(Records for the exercise begins)
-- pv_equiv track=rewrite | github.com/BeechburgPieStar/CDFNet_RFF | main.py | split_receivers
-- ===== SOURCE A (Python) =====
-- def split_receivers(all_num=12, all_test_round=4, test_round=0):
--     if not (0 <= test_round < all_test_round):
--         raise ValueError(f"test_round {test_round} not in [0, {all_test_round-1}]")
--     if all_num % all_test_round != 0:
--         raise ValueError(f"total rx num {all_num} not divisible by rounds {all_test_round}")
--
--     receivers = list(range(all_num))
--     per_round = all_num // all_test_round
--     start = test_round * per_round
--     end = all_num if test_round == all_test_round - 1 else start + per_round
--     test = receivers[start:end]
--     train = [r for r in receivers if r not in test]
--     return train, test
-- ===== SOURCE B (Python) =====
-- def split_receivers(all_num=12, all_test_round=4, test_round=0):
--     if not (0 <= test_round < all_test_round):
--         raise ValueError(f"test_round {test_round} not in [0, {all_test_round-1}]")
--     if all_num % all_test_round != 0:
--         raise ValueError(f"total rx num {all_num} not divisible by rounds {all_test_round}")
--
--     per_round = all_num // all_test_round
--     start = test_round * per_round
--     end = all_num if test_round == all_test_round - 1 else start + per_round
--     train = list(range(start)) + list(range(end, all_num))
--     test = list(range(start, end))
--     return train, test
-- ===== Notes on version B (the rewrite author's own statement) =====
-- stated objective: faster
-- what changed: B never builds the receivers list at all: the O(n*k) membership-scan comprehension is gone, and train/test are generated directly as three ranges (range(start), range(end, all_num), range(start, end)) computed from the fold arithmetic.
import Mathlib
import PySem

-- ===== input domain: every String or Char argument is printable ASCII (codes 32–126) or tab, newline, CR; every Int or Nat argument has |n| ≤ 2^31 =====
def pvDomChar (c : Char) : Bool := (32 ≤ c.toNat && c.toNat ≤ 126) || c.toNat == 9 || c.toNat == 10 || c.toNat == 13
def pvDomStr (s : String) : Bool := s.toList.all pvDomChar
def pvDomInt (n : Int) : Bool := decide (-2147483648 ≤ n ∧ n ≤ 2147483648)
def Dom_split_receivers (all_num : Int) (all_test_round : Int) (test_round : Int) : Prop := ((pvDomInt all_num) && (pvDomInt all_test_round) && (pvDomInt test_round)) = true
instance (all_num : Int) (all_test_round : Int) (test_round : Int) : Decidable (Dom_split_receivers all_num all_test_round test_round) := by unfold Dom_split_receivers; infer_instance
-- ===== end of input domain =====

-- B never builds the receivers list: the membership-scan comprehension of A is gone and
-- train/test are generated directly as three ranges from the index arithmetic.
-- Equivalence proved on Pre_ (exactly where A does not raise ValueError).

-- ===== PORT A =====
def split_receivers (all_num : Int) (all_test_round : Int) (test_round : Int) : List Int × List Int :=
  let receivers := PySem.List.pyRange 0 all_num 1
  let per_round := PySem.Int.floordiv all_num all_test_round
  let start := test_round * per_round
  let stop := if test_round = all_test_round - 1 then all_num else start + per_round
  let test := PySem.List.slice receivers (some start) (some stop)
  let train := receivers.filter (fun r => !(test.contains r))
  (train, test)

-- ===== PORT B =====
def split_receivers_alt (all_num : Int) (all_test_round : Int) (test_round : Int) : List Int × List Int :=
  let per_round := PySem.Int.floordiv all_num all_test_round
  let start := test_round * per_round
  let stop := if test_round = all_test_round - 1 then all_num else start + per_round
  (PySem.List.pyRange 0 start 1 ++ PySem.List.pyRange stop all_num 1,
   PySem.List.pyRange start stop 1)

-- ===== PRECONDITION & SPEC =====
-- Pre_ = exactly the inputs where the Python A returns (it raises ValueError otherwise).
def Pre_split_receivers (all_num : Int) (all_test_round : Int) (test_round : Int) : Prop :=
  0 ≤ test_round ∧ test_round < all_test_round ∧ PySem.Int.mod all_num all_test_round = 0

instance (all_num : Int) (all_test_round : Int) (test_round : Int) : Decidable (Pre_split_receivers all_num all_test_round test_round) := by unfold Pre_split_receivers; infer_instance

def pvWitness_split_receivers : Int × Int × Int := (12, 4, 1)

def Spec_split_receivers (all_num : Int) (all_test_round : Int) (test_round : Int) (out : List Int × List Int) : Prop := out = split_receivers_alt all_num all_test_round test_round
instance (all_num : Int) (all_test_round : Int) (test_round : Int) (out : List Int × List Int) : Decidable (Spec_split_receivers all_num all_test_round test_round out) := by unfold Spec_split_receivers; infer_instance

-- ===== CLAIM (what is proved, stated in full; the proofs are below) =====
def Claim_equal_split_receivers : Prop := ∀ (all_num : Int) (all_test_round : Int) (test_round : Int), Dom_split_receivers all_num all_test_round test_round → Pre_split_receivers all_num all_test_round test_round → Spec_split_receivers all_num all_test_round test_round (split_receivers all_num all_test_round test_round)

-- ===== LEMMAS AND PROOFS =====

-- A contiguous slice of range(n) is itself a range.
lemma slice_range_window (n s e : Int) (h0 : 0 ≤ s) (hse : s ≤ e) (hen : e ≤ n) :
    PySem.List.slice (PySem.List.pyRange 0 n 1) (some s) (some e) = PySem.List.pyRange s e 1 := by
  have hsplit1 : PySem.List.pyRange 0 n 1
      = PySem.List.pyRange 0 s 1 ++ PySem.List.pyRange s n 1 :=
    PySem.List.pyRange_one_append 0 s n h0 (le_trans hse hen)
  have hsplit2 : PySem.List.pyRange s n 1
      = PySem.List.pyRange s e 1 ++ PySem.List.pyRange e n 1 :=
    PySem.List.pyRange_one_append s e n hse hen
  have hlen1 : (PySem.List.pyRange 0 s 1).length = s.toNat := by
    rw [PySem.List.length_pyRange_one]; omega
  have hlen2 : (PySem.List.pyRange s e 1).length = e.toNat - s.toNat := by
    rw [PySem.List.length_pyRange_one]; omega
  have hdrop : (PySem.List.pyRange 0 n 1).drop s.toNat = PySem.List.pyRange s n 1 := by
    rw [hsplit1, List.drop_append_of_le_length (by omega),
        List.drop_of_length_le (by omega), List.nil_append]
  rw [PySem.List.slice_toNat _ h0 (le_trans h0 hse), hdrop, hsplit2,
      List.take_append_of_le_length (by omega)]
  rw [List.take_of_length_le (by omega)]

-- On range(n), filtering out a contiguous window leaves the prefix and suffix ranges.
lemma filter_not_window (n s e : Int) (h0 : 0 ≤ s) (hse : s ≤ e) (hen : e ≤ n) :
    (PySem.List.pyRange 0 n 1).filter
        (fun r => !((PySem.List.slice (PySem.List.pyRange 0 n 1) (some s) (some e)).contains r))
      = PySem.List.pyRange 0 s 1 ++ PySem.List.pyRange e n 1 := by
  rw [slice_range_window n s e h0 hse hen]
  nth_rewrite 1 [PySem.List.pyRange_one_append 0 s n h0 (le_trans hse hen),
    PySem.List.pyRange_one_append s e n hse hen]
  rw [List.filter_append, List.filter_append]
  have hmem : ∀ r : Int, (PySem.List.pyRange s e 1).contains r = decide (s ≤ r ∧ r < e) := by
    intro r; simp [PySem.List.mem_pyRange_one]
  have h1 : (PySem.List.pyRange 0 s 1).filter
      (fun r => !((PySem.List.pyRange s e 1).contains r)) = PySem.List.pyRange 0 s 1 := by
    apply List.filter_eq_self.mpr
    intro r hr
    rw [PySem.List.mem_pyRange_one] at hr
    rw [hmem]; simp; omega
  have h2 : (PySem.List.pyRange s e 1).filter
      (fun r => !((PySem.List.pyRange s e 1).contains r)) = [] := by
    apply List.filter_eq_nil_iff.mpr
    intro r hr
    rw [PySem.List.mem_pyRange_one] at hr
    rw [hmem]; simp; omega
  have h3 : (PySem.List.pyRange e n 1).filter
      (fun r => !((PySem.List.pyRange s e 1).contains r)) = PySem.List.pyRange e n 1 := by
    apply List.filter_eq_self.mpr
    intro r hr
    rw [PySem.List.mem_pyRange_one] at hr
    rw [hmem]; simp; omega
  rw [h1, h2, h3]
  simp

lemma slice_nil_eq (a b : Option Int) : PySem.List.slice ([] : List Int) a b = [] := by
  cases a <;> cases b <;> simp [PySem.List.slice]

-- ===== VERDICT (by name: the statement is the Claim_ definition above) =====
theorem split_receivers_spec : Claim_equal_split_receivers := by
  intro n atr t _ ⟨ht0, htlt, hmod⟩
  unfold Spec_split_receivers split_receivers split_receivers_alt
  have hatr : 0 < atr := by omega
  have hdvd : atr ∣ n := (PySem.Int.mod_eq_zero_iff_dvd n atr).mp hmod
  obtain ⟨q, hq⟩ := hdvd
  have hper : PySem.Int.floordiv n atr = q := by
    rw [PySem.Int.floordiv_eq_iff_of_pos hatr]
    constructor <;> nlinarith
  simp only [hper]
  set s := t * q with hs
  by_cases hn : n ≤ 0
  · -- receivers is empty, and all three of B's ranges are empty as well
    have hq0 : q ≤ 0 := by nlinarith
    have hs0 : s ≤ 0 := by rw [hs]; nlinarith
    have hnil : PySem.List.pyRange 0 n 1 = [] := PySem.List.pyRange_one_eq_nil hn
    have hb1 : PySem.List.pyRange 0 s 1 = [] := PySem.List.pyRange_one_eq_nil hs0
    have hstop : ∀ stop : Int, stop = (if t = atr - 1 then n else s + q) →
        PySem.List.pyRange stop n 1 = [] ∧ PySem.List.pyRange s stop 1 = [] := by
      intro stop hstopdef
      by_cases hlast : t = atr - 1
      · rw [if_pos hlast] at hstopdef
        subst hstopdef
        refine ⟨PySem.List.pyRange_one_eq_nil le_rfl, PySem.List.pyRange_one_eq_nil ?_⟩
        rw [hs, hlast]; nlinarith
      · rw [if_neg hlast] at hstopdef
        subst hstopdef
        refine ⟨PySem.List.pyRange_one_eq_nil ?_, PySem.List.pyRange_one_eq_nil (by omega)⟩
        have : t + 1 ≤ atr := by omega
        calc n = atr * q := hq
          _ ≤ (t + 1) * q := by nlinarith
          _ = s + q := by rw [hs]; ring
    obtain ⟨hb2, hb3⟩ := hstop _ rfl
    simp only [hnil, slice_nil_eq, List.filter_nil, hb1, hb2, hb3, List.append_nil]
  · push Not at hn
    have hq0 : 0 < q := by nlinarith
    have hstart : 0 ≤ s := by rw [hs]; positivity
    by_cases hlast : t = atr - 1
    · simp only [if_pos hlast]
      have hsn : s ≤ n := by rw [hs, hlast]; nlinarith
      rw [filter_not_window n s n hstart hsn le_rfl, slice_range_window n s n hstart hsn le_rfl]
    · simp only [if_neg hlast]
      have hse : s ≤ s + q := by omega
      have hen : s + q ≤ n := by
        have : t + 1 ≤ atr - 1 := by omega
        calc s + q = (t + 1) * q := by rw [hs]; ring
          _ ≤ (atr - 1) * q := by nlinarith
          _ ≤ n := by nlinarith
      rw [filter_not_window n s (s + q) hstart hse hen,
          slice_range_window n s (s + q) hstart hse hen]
(Records for the exercise ends)
• [Exercise requirements]
From the line holding "have : t + 1 ≤ atr := by omega" to the line holding "have hen : s + q ≤ n := by", inclusive, restate each line above exactly as written.

• [Written response]
        have : t + 1 ≤ atr := by omega
        calc n = atr * q := hq
          _ ≤ (t + 1) * q := by nlinarith
          _ = s + q := by rw [hs]; ring
    obtain ⟨hb2, hb3⟩ := hstop _ rfl
    simp only [hnil, slice_nil_eq, List.filter_nil, hb1, hb2, hb3, List.append_nil]
  · push Not at hn
    have hq0 : 0 < q := by nlinarith
    have hstart : 0 ≤ s := by rw [hs]; positivity
    by_cases hlast : t = atr - 1
    · simp only [if_pos hlast]
      have hsn : s ≤ n := by rw [hs, hlast]; nlinarith
      rw [filter_not_window n s n hstart hsn le_rfl, slice_range_window n s n hstart hsn le_rfl]
    · simp only [if_neg hlast]
      have hse : s ≤ s + q := by omega
      have hen : s + q ≤ n := by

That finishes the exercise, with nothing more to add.